When that uncomfortable fortnight came to an uncomfortable end, Mr Benden went to church in a towering passion. He informed such of his friends as dared to approach him after mass, that the perversity and obduracy of his wife were beyond all endurance on his part. Stay another week in his house she should not! He would be incalculably indebted to any friend visiting Cranbrook, if he would inform the Justices of her wicked ways, so that she might be safely lodged again in gaol. An idle young man, more out of thoughtless mischief than from any worse motive, undertook the task.

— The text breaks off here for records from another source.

-- pv_equiv track=rewrite | github.com/ajhamdi/AdvPC | cluster_exp_soft.py | generate_soft_setup
-- ===== SOURCE A (Python) =====
-- def generate_soft_setup(cluster_nb=0):
--     cluster_setup = []
--     networks_list = ["PN", "PN1", "PN2", "GCN"]
--     iterations_list = [500, 500, 500, 700]
--     for network, iteration in zip(networks_list, iterations_list):
--         for ii in [(1, 0, 0), (0, 1, 0), (0, 0, 1)]:
--             beta_cham = ii[0]
--             beta_two = ii[1]
--             beta_emd = ii[2]
--             cluster_setup.append(
--                 (network, beta_cham, beta_two, beta_emd, iteration))
--     return cluster_setup[cluster_nb]  # len(cluster_setup) = 160
-- ===== SOURCE B (Python) =====
-- def generate_soft_setup(cluster_nb=0):
--     networks_list = ["PN", "PN1", "PN2", "GCN"]
--     iterations_list = [500, 500, 500, 700]
--     betas = [(1, 0, 0), (0, 1, 0), (0, 0, 1)]
--     net_idx, beta_idx = divmod(cluster_nb, 3)
--     beta = betas[beta_idx]
--     return (networks_list[net_idx], beta[0], beta[1], beta[2],
--             iterations_list[net_idx])
-- ===== Notes on version B (the rewrite author's own statement) =====
-- stated objective: simpler
-- what changed: Replaces building the 12-entry table with a nested loop and indexing into it by a closed-form divmod(cluster_nb, 3) lookup into the three constant lists.
import Mathlib
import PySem

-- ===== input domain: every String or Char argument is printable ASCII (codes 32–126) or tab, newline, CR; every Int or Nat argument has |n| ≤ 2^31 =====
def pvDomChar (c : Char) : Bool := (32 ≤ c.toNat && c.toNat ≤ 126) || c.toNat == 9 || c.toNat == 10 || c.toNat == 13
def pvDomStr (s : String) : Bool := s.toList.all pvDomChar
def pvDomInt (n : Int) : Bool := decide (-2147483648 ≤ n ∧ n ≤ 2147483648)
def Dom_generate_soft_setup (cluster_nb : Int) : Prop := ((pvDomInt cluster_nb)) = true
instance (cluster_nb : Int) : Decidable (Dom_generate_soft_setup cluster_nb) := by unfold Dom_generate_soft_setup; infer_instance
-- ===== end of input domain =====

-- B replaces A's table build + index with a closed-form divmod lookup into the constant lists (simpler).
-- ===== PORT A =====
-- the nested loop building cluster_setup, as a fold over zip(networks_list, iterations_list)
def pvTableA : List (String × Int × Int × Int × Int) :=
  (List.zip ["PN", "PN1", "PN2", "GCN"] ([500, 500, 500, 700] : List Int)).foldl
    (fun acc ni =>
      ([(1, 0, 0), (0, 1, 0), (0, 0, 1)] : List (Int × Int × Int)).foldl
        (fun acc2 ii => acc2 ++ [(ni.1, ii.1, ii.2.1, ii.2.2, ni.2)]) acc) []

def generate_soft_setup (cluster_nb : Int) : String × Int × Int × Int × Int :=
  (PySem.List.pyGet? pvTableA cluster_nb).getD ("", 0, 0, 0, 0)  -- none (IndexError) excluded by Pre_

-- ===== PORT B =====
def generate_soft_setup_alt (cluster_nb : Int) : String × Int × Int × Int × Int :=
  let net_idx := PySem.Int.floordiv cluster_nb 3
  let beta_idx := PySem.Int.mod cluster_nb 3
  let beta := (PySem.List.pyGet? ([(1, 0, 0), (0, 1, 0), (0, 0, 1)] : List (Int × Int × Int)) beta_idx).getD (0, 0, 0)
  ((PySem.List.pyGet? ["PN", "PN1", "PN2", "GCN"] net_idx).getD "",
    beta.1, beta.2.1, beta.2.2,
    (PySem.List.pyGet? ([500, 500, 500, 700] : List Int) net_idx).getD 0)

-- ===== PRECONDITION & SPEC =====
-- Pre_ excludes exactly the cluster_nb on which A's list index raises IndexError.
def Pre_generate_soft_setup (cluster_nb : Int) : Prop := -12 ≤ cluster_nb ∧ cluster_nb < 12
instance (cluster_nb : Int) : Decidable (Pre_generate_soft_setup cluster_nb) := by unfold Pre_generate_soft_setup; infer_instance
def pvWitness_generate_soft_setup : Int := 5
def Spec_generate_soft_setup (cluster_nb : Int) (out : String × Int × Int × Int × Int) : Prop := out = generate_soft_setup_alt cluster_nb
instance (cluster_nb : Int) (out : String × Int × Int × Int × Int) : Decidable (Spec_generate_soft_setup cluster_nb out) := by unfold Spec_generate_soft_setup; infer_instance

-- ===== CLAIM (what is proved, stated in full; the proofs are below) =====
def Claim_equal_generate_soft_setup : Prop := ∀ (cluster_nb : Int), Dom_generate_soft_setup cluster_nb → Pre_generate_soft_setup cluster_nb → Spec_generate_soft_setup cluster_nb (generate_soft_setup cluster_nb)

-- ===== LEMMAS AND PROOFS =====

-- ===== VERDICT (by name: the statement is the Claim_ definition above) =====
theorem generate_soft_setup_spec : Claim_equal_generate_soft_setup := by
  intro n _ hpre
  obtain ⟨h1, h2⟩ := hpre
  unfold Spec_generate_soft_setup
  interval_cases n <;> decide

When Alice Benden appeared the second time before the Bench, it was not with ease-loving, good-natured Justice Roberts that she had to do. Sir John Guildford was now the sitting magistrate, and he committed her to prison with short examination. But the constable, whether from pity or for some consideration of his own convenience, did not wish to take her; and the administration of justice being somewhat lax, she was ordered by that official to go home until he came for her.
“Go home, forsooth!” cried Mr Benden in angry tones. “I’ll not have her at home!”
“Then you may carry her yourself to Canterbury,” returned the constable. “I cannot go this week, and I have nobody to send.”
“Give me a royal farthing, and I will!” was the savage answer.
The constable looked in his face to see if he meant it. Then he shook his head, dipped his hand into his purse, and pulled out half-a-crown, which he passed to Mr Benden, who pocketed this price of blood. Alice had walked on down the Market Place, and was out of hearing. Mr Benden strode after her, with the half-crown in his pocket.